Chanceler iraniano responde à afirmação de Trump de que Irã atacou sua própria escola

O presidente americano afirmou que o ataque à escola para meninas, no qual morreram cerca de 180 pessoas, foi perpetrado pelo Irã.

O chanceler iraniano, Seyed Abbas Araghchi, respondeu às declarações de Donald Trump de que o Irã era responsável pelo ataque a uma escola para meninas em Minab.

"Bem, é curioso. É a nossa escola. São nossas alunas, nossas meninas, e elas foram atacadas por um caça americano e morreram. Por que o Irã é responsável? Fomos nós que começamos esta guerra? Fomos nós que atacamos nosso próprio povo?", declarou em entrevista à NBC News.

A jornalista que o entrevistava perguntou se ele tinha provas de que o ataque tinha sido perpetrado pelos Estados Unidos, ao que o ministro respondeu: "Se não foram os Estados Unidos, quem foi então?

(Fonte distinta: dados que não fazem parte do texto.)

-- pv_equiv track=rewrite | github.com/arjunbahuguna/repoducing-shazam | compute.py | matching_function
-- ===== SOURCE A (Python) =====
-- def matching_function(query_hashes, database, threshold=5):
--     """
--     Match query hashes against database to find matching tracks.
--
--     From Wang03 paper Section 2.3: "Each hash from the sample is used to search
--     in the database for matching hashes... The problem of deciding whether a match
--     has been found reduces to detecting a significant cluster of points forming a
--     diagonal line within the scatterplot."
--
--     Args:
--         query_hashes: List of (hash_value, time_offset) tuples from query
--         database: Dict mapping hash_value -> list of (track_id, time_offset)
--         threshold: Minimum number of aligned hashes to consider a match
--
--     Returns:
--         matches: List of (track_id, score, offset) sorted by score descending
--     """
--     from collections import defaultdict
--
--     # Collect time pairs for each track
--     # bins[track_id] = list of time differences (db_time - query_time)
--     bins = defaultdict(list)
--
--     for query_hash, query_time in query_hashes:
--         # Look up hash in database
--         if query_hash in database:
--             # For each occurrence in database
--             for track_id, db_time in database[query_hash]:
--                 # Calculate time difference
--                 # If tracks match, this should be consistent
--                 time_diff = db_time - query_time
--                 bins[track_id].append(time_diff)
--
--     # For each track, find the peak in the time difference histogram
--     matches = []
--
--     for track_id, time_diffs in bins.items():
--         if len(time_diffs) < threshold:
--             continue
--
--         # Count occurrences of each time difference
--         time_diff_counts = defaultdict(int)
--         for td in time_diffs:
--             time_diff_counts[td] += 1
--
--         # Find peak (most common offset)
--         best_offset, score = max(time_diff_counts.items(), key=lambda x: x[1])
--
--         matches.append((track_id, score, best_offset))
--
--     # Sort by score descending
--     matches.sort(key=lambda x: x[1], reverse=True)
--
--     return matches
-- ===== SOURCE B (Python) =====
-- def matching_function(query_hashes, database, threshold=5):
--     """Dict-free rewrite: flatten all database hits into one (track, time_diff)
--     event stream; at each track's first appearance rescan the stream (filter +
--     count) to find its histogram peak. Return value identical to A."""
--     events = []
--     for query_hash, query_time in query_hashes:
--         if query_hash in database:
--             for track_id, db_time in database[query_hash]:
--                 events.append((track_id, db_time - query_time))
--
--     matches = []
--     seen_tracks = set()
--     for track_id, _ in events:
--         if track_id in seen_tracks:
--             continue
--         seen_tracks.add(track_id)
--         time_diffs = [td for t, td in events if t == track_id]
--         if len(time_diffs) < threshold:
--             continue
--         score, best_offset = 0, 0
--         seen_offsets = set()
--         for td in time_diffs:
--             if td in seen_offsets:
--                 continue
--             seen_offsets.add(td)
--             c = time_diffs.count(td)
--             if score < c:
--                 score, best_offset = c, td
--         matches.append((track_id, score, best_offset))
--
--     matches.sort(key=lambda x: x[1], reverse=True)
--     return matches
-- ===== Notes on version B (the rewrite author's own statement) =====
-- stated objective: alternative
-- what changed: B removes every dictionary: it flattens all database hits into one flat (track, time_diff) event stream and, at each track's first appearance in that stream, rescans it with filter and list.count to find the histogram peak, instead of A's defaultdict grouping followed by a per-track Counter; B trades A's hash-based grouping for repeated linear scans.
import Mathlib
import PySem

Talvez os israelenses, mas isso é óbvio. Quem mais está nos atacando?".

Até o momento, o número de mortos após o ataque à escola primária para meninas em Minab, perpetrado no primeiro dia da agressão, chega a aproximadamente 180.

O culpado pelo ataque

Trump declarou no sábado (7) que a ofensiva foi perpetrada por Teerã porque não tem "nenhuma precisão" na hora de atacar.

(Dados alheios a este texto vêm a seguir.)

-- pv_equiv track=rewrite | github.com/pypi-data/pypi-mirror-398 | packages/databricks-labs-dqx/databricks_labs_dqx-0.12.0-py3-none-any.whl/databricks/labs/dqx/datacontract/contract_rules_generator.py | _convert_to_python_format
-- ===== SOURCE A (Python) =====
-- def _convert_to_python_format(format_str: str) -> str:
--     """
--     Convert Java SimpleDateFormat or ISO 8601 format to Python strftime format.
--
--     Common mappings:
--     - yyyy -> %Y (4-digit year)
--     - MM -> %m (2-digit month)
--     - dd -> %d (2-digit day)
--     - HH -> %H (24-hour format)
--     - mm -> %M (minutes)
--     - ss -> %S (seconds)
--     """
--     # If it's already in Python format (starts with %), return as-is
--     if '%' in format_str:
--         return format_str
--
--     # Common Java SimpleDateFormat to Python strftime conversions
--     conversions = {
--         'yyyy': '%Y',
--         'yy': '%y',
--         'MM': '%m',
--         'dd': '%d',
--         'HH': '%H',
--         'hh': '%I',
--         'mm': '%M',
--         'ss': '%S',
--         'SSS': '%f',  # Milliseconds
--         'a': '%p',  # AM/PM
--     }
--
--     result = format_str
--     for java_fmt, python_fmt in conversions.items():
--         result = result.replace(java_fmt, python_fmt)
--
--     return result
-- ===== SOURCE B (Python) =====
-- # Single left-to-right scan with longest-token-first matching, instead of ten
-- # sequential str.replace() passes.  On inputs where A's later replace pass
-- # re-matches a character inserted by an earlier pass ('MMm' -> '%%M',
-- # 'ssSS' -> '%%f'), B returns the intended token-by-token translation
-- # ('%mm', '%SSS'): see D_ in the claim.
-- def _convert_to_python_format(format_str: str) -> str:
--     if '%' in format_str:
--         return format_str
--     tokens = [
--         ('yyyy', '%Y'),
--         ('SSS', '%f'),
--         ('yy', '%y'),
--         ('MM', '%m'),
--         ('dd', '%d'),
--         ('HH', '%H'),
--         ('hh', '%I'),
--         ('mm', '%M'),
--         ('ss', '%S'),
--         ('a', '%p'),
--     ]
--     parts = []
--     i = 0
--     n = len(format_str)
--     while i < n:
--         for java_fmt, python_fmt in tokens:
--             if format_str.startswith(java_fmt, i):
--                 parts.append(python_fmt)
--                 i += len(java_fmt)
--                 break
--         else:
--             parts.append(format_str[i])
--             i += 1
--     return ''.join(parts)
-- ===== Notes on version B (the rewrite author's own statement) =====
-- stated objective: alternative
-- what changed: Replaced the ten sequential whole-string str.replace() passes with a single left-to-right scan that matches the Java tokens longest-first and copies other characters through.
-- intended difference: On '%'-free inputs containing 'MMm' or 'ssSS' (an even-length 'M'/'s' pair-run followed by 'm'/'SS'), A's later replace pass re-matches the 'm'/'S' character its earlier pass just inserted and emits a stray '%%' escape (A('MMm')='%%M', A('ssSS')='%%f'); B returns the token-by-token translation ('%mm', '%SSS'), which is the intended strftime output. — e.g. on _convert_to_python_format("MMm"): A returns "%%M", B returns "%mm"
import Mathlib
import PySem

"Acreditamos que foi o Irã", afirmou. "Porque, como sabem, eles são muito imprecisos com suas munições", assegurou. "Eles não têm nenhuma precisão. Foi feito pelo Irã", repetiu Trump.

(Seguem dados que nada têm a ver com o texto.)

-- pv_equiv track=rewrite | github.com/joyhpc/opendatasheet | extractors/electrical.py | get_supported_modes
-- ===== SOURCE A (Python) =====
-- def get_supported_modes(min_val, typ_val, max_val):
--     """Infer supported layout modes: ALGEBRAIC or MAGNITUDE."""
--     vals = [v for v in [min_val, typ_val, max_val] if v is not None]
--     if len(vals) <= 1:
--         modes = ['ALGEBRAIC']
--         if not vals or vals[0] <= 0:
--             modes.append('MAGNITUDE')
--         return modes
--     modes = []
--     if all(vals[i] <= vals[i+1] for i in range(len(vals)-1)):
--         modes.append('ALGEBRAIC')
--     if all(vals[i] >= vals[i+1] for i in range(len(vals)-1)) and all(v <= 0 for v in vals):
--         modes.append('MAGNITUDE')
--     return modes
-- ===== SOURCE B (Python) =====
-- def get_supported_modes(min_val, typ_val, max_val):
--     """Infer supported layout modes: ALGEBRAIC or MAGNITUDE."""
--     vals = [v for v in (min_val, typ_val, max_val) if v is not None]
--     modes = []
--     if vals == sorted(vals):
--         modes.append('ALGEBRAIC')
--     if vals == sorted(vals, reverse=True) and all(v <= 0 for v in vals):
--         modes.append('MAGNITUDE')
--     return modes
-- ===== Notes on version B (the rewrite author's own statement) =====
-- stated objective: simpler
-- what changed: Replaces A's len<=1 special case plus index-based pairwise all() scans with a single uniform comparison of vals against sorted(vals) (and sorted(vals, reverse=True) for MAGNITUDE), which handles the empty and singleton cases for free.
import Mathlib
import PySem

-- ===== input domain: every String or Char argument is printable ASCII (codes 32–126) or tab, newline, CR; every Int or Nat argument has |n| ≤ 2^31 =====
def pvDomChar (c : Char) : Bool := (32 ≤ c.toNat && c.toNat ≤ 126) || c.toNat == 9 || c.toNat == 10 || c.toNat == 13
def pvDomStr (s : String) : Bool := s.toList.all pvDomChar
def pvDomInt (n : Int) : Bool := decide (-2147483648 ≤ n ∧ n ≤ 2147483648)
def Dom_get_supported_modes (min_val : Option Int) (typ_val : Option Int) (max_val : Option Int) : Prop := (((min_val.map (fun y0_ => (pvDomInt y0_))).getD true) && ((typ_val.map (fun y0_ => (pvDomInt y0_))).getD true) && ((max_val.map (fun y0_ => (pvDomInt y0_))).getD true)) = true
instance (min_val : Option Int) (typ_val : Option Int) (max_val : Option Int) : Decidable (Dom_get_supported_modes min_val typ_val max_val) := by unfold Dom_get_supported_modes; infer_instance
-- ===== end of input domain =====

-- ===== PORT A =====
-- B replaces A's len<=1 special case and index-based pairwise all() scans with
-- uniform vals == sorted(vals) / sorted(vals, reverse=True) comparisons; objective: simpler.
def get_supported_modes (min_val : Option Int) (typ_val : Option Int) (max_val : Option Int) : List String :=
  let vals : List Int := [min_val, typ_val, max_val].filterMap id
  if vals.length ≤ 1 then
    let modes : List String := ["ALGEBRAIC"]
    if vals = [] ∨ PySem.List.pyGetD vals 0 0 ≤ 0 then modes ++ ["MAGNITUDE"] else modes
  else
    let modes : List String := []
    let modes := if (PySem.List.pyRange 0 ((vals.length : Int) - 1) 1).all
        (fun i => decide (PySem.List.pyGetD vals i 0 ≤ PySem.List.pyGetD vals (i + 1) 0)) then
        modes ++ ["ALGEBRAIC"] else modes
    let modes := if ((PySem.List.pyRange 0 ((vals.length : Int) - 1) 1).all
        (fun i => decide (PySem.List.pyGetD vals i 0 ≥ PySem.List.pyGetD vals (i + 1) 0)) &&
        vals.all (fun v => decide (v ≤ 0))) then
        modes ++ ["MAGNITUDE"] else modes
    modes

-- ===== PORT B =====
def get_supported_modes_alt (min_val : Option Int) (typ_val : Option Int) (max_val : Option Int) : List String :=
  let vals : List Int := [min_val, typ_val, max_val].filterMap id
  let modes : List String := []
  let modes := if vals = PySem.List.sorted vals (fun v => v) false then modes ++ ["ALGEBRAIC"] else modes
  let modes := if vals = PySem.List.sorted vals (fun v => v) true ∧ vals.all (fun v => decide (v ≤ 0)) then
      modes ++ ["MAGNITUDE"] else modes
  modes

-- ===== PRECONDITION & SPEC =====
def Spec_get_supported_modes (min_val : Option Int) (typ_val : Option Int) (max_val : Option Int) (out : List String) : Prop := out = get_supported_modes_alt min_val typ_val max_val
instance (min_val : Option Int) (typ_val : Option Int) (max_val : Option Int) (out : List String) : Decidable (Spec_get_supported_modes min_val typ_val max_val out) := by unfold Spec_get_supported_modes; infer_instance

-- ===== CLAIM (what is proved, stated in full; the proofs are below) =====
def Claim_equal_get_supported_modes : Prop := ∀ (min_val : Option Int) (typ_val : Option Int) (max_val : Option Int), Dom_get_supported_modes min_val typ_val max_val → Spec_get_supported_modes min_val typ_val max_val (get_supported_modes min_val typ_val max_val)

-- ===== LEMMAS AND PROOFS =====
theorem sorted_id_self_iff (l : List Int) :
    (l = PySem.List.sorted l (fun v => v) false) ↔ l.Pairwise (fun a b => a ≤ b) := by
  constructor
  · intro h; rw [h]; exact PySem.List.sorted_pairwise l (fun v => v)
  · intro h; exact (PySem.List.sorted_eq_self_of_pairwise l (fun v => v) h).symm

theorem sorted_id_rev_self_iff (l : List Int) :
    (l = PySem.List.sorted l (fun v => v) true) ↔ l.Pairwise (fun a b => b ≤ a) := by
  constructor
  · intro h; rw [h]; exact PySem.List.sorted_pairwise_rev l (fun v => v)
  · intro h; exact (PySem.List.sorted_rev_eq_self_of_pairwise l (fun v => v) h).symm

theorem pyRange01 : PySem.List.pyRange 0 1 1 = [0] := by decide
theorem pyRange02 : PySem.List.pyRange 0 2 1 = [0, 1] := by decide
theorem pg3_0 (a b c : Int) : PySem.List.pyGetD [a, b, c] 0 0 = a := rfl
theorem pg3_1 (a b c : Int) : PySem.List.pyGetD [a, b, c] 1 0 = b := rfl
theorem pg3_2 (a b c : Int) : PySem.List.pyGetD [a, b, c] 2 0 = c := rfl
theorem pg2_0 (a b : Int) : PySem.List.pyGetD [a, b] 0 0 = a := rfl
theorem pg2_1 (a b : Int) : PySem.List.pyGetD [a, b] 1 0 = b := rfl

-- ===== VERDICT (by name: the statement is the Claim_ definition above) =====
theorem get_supported_modes_spec : Claim_equal_get_supported_modes := by
  intro m t x _
  unfold Spec_get_supported_modes
  rcases m with _ | a <;> rcases t with _ | b <;> rcases x with _ | c <;>
    first
    | decide
    | · simp only [get_supported_modes, get_supported_modes_alt,
          List.filterMap_cons, List.filterMap_nil, id,
          List.length_cons, List.length_nil]
        norm_num [sorted_id_self_iff, sorted_id_rev_self_iff, pyRange01, pyRange02,
          pg3_0, pg3_1, pg3_2, pg2_0, pg2_1,
          List.pairwise_cons, List.all_cons, List.all_nil, decide_eq_true_eq]
        try (split_ifs <;> first | rfl | omega)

Embora inicialmente o ataque tenha sido atribuído a Israel, a mídia internacional, com base em imagens de satélite e vídeos verificados, apontou que o bombardeio contra a escola ocorreu simultaneamente aos ataques contra uma base naval do Corpo da Guarda Revolucionária Islâmica (CGRI) na área, o que deslocou o foco das suspeitas para os Estados Unidos. As autoridades americanas indicaram que o incidente continua sob investigação.

Anteriormente, Araghchi compartilhou uma imagem em que se observam os túmulos das vítimas do ataque. Posteriormente, as famílias e a comunidade se reuniram para prestar homenagem aos falecidos em uma procissão fúnebre multitudinária, onde também se despediram dos professores e pais que perderam a vida junto com os estudantes.